Stored data entries
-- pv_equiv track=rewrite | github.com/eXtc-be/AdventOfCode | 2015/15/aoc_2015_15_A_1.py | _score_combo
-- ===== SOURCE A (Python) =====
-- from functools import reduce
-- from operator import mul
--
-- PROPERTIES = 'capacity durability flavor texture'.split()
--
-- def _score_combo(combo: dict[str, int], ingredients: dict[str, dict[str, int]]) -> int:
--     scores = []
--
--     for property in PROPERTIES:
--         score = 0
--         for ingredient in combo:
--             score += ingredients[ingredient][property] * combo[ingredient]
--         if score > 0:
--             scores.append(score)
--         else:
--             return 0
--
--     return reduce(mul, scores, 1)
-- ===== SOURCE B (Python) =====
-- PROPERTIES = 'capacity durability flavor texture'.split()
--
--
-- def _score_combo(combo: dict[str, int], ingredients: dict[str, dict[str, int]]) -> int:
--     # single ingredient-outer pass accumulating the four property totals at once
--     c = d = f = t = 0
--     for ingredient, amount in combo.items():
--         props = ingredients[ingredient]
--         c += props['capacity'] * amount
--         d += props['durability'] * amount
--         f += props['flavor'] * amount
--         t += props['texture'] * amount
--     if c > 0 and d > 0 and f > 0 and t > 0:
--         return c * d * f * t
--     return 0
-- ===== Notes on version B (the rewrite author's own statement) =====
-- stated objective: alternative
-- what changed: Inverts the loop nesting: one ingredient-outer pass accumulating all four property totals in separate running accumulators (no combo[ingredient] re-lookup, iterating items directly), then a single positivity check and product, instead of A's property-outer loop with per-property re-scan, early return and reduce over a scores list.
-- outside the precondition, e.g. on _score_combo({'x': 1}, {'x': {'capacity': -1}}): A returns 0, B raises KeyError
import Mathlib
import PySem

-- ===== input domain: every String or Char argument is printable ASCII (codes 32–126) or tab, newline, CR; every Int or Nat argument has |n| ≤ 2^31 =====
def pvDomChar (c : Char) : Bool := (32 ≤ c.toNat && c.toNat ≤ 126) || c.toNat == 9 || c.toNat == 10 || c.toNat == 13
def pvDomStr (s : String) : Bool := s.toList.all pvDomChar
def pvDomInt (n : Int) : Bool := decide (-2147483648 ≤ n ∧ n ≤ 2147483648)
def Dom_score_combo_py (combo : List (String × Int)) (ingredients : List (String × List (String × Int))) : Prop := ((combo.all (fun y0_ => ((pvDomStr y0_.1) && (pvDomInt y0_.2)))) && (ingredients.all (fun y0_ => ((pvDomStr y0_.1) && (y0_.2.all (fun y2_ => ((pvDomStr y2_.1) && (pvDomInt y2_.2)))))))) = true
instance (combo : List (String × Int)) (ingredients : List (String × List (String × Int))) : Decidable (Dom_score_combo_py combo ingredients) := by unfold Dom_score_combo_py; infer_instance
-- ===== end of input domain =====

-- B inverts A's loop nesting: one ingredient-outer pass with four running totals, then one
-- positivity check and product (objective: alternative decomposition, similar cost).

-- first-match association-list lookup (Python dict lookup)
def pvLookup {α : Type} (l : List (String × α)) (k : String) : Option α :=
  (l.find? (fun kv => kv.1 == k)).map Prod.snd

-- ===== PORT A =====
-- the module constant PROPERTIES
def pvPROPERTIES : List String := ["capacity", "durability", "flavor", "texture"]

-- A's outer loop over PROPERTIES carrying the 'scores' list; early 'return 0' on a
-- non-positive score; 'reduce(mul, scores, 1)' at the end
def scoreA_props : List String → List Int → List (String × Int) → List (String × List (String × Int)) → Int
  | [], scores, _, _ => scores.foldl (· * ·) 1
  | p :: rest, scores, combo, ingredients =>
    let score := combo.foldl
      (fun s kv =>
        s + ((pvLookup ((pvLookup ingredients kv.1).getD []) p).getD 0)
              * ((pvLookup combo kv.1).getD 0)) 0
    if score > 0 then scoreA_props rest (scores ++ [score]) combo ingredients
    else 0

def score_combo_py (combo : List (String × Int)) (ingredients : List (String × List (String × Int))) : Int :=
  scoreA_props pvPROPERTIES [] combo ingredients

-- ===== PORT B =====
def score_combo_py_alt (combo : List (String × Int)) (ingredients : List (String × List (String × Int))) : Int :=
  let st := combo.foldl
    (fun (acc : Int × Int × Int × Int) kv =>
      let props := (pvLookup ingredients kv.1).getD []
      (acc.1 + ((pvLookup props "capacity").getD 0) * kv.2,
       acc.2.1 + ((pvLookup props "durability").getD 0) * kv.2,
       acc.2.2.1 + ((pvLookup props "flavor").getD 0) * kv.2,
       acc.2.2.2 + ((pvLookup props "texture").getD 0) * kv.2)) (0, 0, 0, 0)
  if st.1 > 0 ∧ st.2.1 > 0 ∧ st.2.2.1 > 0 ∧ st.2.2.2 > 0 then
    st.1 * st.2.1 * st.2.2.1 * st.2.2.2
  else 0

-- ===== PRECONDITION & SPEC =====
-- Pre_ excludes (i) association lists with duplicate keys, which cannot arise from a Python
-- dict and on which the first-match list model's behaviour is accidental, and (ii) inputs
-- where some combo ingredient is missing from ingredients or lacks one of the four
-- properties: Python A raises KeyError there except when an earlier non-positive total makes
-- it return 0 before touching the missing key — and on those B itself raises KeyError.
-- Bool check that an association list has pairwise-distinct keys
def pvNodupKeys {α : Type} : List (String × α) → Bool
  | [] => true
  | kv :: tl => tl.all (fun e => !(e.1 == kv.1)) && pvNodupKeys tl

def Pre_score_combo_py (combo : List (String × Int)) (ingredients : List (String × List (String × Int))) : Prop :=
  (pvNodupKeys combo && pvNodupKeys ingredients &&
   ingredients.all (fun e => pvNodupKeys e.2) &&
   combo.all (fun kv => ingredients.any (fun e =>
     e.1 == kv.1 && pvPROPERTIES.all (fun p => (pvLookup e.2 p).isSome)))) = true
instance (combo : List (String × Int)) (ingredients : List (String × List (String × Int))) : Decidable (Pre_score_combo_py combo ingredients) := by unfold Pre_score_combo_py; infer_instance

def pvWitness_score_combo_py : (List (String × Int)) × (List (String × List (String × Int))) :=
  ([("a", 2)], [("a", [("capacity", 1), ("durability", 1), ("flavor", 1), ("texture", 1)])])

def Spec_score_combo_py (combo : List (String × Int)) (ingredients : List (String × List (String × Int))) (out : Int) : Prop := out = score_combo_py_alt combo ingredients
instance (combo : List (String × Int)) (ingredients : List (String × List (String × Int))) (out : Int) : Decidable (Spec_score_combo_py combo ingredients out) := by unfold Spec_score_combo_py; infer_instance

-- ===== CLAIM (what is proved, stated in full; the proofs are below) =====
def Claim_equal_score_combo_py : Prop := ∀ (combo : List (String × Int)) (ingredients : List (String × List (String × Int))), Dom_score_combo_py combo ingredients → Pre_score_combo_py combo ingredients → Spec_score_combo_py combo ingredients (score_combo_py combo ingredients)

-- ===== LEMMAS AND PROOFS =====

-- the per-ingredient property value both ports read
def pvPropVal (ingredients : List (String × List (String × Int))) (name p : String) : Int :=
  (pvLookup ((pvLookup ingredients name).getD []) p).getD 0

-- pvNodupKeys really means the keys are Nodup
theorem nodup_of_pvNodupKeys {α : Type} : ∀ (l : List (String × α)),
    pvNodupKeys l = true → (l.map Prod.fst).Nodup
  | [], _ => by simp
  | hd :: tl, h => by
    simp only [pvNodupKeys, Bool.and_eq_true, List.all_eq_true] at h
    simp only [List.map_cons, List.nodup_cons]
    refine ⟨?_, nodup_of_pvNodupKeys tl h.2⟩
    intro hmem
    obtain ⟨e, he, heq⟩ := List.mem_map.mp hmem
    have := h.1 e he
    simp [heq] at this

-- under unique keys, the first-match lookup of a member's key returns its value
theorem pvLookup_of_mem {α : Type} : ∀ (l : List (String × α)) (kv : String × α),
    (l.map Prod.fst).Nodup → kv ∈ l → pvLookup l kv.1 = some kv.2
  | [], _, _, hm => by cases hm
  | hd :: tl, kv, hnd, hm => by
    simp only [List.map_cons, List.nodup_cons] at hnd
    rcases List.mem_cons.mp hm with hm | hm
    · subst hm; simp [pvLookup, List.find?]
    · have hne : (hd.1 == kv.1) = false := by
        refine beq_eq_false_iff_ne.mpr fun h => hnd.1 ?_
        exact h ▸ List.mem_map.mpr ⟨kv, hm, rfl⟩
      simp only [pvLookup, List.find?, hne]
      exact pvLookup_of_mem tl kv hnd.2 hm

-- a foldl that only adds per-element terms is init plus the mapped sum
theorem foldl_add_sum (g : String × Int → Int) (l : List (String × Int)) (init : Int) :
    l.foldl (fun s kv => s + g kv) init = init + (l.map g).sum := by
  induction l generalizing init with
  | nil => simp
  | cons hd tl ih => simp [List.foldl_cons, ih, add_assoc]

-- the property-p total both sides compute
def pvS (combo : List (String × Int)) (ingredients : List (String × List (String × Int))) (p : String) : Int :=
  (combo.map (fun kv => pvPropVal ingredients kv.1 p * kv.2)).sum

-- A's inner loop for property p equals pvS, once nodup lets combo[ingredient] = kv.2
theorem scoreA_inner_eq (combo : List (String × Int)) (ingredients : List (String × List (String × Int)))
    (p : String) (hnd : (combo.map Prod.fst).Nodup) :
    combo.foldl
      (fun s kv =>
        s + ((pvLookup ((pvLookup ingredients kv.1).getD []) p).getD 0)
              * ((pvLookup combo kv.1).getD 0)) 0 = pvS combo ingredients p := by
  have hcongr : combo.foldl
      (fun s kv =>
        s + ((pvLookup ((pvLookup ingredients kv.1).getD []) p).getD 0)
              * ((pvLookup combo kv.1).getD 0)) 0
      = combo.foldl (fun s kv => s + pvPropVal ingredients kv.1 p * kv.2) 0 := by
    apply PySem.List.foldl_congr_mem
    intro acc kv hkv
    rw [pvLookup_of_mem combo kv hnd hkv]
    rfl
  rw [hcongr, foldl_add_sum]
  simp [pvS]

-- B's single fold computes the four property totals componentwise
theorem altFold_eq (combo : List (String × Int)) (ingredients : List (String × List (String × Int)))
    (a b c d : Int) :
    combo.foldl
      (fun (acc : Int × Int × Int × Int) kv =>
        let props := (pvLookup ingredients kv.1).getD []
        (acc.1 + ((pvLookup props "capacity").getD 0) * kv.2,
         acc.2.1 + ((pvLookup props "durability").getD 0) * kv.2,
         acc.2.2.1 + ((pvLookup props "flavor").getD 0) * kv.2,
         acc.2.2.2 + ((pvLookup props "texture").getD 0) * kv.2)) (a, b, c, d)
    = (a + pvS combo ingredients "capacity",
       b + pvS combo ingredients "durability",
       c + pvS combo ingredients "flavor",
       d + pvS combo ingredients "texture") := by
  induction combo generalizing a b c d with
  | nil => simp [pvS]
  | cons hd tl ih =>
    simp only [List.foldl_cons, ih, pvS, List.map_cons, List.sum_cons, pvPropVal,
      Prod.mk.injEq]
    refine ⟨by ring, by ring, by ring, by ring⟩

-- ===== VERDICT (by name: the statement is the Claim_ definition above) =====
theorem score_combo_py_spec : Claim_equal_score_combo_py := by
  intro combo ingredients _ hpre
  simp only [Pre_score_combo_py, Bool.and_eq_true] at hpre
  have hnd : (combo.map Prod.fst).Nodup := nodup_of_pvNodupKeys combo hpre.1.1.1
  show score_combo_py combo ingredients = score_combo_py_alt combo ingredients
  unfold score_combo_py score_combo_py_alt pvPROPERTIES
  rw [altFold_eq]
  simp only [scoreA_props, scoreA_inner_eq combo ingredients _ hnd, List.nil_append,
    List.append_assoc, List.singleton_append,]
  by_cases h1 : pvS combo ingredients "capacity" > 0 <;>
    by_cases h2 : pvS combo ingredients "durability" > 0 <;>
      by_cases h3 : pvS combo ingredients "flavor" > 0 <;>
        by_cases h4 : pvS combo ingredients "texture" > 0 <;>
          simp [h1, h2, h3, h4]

...

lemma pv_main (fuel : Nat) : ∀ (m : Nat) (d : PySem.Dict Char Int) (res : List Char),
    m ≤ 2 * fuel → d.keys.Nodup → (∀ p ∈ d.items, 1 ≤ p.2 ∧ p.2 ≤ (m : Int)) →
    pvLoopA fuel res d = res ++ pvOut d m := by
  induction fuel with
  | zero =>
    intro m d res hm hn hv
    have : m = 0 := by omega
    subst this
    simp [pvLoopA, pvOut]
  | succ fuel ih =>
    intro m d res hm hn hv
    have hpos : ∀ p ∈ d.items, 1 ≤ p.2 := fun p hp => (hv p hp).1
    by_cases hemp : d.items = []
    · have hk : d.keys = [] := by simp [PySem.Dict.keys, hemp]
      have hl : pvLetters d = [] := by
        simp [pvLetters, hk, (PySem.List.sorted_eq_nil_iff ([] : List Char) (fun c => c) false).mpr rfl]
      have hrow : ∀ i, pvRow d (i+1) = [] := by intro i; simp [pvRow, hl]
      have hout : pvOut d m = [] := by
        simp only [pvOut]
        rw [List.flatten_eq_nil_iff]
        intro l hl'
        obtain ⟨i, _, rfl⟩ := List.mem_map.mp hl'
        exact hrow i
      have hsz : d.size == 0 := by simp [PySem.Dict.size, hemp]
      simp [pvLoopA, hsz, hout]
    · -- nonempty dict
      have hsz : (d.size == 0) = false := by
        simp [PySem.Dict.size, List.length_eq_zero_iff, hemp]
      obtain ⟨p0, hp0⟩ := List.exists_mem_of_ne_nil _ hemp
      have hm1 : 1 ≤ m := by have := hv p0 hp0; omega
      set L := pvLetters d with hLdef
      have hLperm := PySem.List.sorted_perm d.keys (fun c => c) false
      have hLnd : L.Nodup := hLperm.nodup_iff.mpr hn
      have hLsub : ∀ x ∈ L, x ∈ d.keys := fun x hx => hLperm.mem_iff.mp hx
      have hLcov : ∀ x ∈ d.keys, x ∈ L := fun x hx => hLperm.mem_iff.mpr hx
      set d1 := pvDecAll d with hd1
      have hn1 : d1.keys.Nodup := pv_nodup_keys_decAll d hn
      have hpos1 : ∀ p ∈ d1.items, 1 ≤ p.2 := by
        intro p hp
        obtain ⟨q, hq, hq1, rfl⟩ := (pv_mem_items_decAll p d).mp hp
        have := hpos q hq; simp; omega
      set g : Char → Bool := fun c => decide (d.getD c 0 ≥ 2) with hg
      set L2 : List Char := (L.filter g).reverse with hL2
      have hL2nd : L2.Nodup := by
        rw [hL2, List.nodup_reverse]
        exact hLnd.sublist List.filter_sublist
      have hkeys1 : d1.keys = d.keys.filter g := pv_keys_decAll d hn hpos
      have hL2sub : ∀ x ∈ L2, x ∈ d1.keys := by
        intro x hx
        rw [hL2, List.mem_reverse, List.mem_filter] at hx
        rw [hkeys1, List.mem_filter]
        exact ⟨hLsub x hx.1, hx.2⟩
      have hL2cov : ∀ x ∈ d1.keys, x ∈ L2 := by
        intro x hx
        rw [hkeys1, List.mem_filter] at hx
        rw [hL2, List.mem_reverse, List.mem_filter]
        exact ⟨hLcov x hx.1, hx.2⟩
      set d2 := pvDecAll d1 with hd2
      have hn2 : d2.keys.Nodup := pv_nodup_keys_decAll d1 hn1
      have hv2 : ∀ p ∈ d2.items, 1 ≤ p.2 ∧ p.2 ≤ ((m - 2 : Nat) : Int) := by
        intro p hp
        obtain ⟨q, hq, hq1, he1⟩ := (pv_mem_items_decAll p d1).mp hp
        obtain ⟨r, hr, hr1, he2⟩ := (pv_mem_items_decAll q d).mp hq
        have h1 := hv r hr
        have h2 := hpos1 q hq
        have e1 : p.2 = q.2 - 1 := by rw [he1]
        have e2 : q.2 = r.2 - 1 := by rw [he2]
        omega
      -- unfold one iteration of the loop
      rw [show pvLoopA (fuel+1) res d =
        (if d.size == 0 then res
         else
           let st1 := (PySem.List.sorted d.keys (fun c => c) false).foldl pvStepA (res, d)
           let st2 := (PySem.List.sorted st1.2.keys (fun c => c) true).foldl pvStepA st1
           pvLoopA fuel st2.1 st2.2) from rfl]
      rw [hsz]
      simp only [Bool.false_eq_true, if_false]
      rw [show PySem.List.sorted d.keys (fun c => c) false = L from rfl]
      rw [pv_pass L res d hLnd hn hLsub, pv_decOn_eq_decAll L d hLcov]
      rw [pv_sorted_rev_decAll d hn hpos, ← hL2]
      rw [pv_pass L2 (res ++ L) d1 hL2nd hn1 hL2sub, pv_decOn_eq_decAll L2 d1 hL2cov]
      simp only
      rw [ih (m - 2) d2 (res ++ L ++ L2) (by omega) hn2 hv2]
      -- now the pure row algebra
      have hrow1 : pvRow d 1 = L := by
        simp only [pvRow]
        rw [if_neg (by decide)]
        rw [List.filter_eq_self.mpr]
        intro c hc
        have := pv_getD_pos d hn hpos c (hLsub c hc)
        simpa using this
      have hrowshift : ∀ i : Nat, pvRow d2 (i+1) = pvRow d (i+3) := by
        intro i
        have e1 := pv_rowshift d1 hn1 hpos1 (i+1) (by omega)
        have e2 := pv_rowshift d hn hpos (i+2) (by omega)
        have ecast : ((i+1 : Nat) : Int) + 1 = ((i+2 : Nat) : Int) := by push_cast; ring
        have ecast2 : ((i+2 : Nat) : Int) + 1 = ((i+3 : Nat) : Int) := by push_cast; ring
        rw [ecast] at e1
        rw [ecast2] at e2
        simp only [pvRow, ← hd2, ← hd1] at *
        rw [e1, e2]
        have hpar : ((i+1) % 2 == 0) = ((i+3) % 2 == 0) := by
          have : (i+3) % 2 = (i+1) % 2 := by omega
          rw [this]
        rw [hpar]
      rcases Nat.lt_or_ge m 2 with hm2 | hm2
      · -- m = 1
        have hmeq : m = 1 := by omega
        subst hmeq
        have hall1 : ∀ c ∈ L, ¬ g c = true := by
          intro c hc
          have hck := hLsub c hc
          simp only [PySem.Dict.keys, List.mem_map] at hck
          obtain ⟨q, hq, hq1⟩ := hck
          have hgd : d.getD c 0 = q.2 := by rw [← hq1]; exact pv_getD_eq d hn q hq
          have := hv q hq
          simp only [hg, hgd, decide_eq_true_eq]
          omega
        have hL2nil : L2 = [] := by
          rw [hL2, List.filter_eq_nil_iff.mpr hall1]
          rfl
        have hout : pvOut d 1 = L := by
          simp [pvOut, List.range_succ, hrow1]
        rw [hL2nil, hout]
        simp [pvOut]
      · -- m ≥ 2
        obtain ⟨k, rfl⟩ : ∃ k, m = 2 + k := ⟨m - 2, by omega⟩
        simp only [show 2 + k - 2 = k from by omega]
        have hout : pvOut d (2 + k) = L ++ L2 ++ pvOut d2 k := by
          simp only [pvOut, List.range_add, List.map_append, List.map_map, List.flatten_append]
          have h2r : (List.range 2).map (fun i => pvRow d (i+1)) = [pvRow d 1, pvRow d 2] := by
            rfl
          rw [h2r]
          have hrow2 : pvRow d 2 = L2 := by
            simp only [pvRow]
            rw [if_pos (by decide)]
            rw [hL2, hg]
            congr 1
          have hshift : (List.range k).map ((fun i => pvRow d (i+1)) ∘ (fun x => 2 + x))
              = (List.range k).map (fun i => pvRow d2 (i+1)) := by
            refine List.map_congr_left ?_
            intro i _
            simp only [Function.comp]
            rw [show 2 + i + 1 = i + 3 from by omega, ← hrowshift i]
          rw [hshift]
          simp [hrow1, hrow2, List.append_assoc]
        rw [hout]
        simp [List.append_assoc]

#### What needs to be done:
When you reach the line with "pvLoopA fuel st2.1" in the records above, start writing out lines exactly, and stop once the line with "rw [pv_sorted_rev_decAll d" has been written; include nothing else.

#### Reply:
           pvLoopA fuel st2.1 st2.2) from rfl]
      rw [hsz]
      simp only [Bool.false_eq_true, if_false]
      rw [show PySem.List.sorted d.keys (fun c => c) false = L from rfl]
      rw [pv_pass L res d hLnd hn hLsub, pv_decOn_eq_decAll L d hLcov]
      rw [pv_sorted_rev_decAll d hn hpos, ← hL2]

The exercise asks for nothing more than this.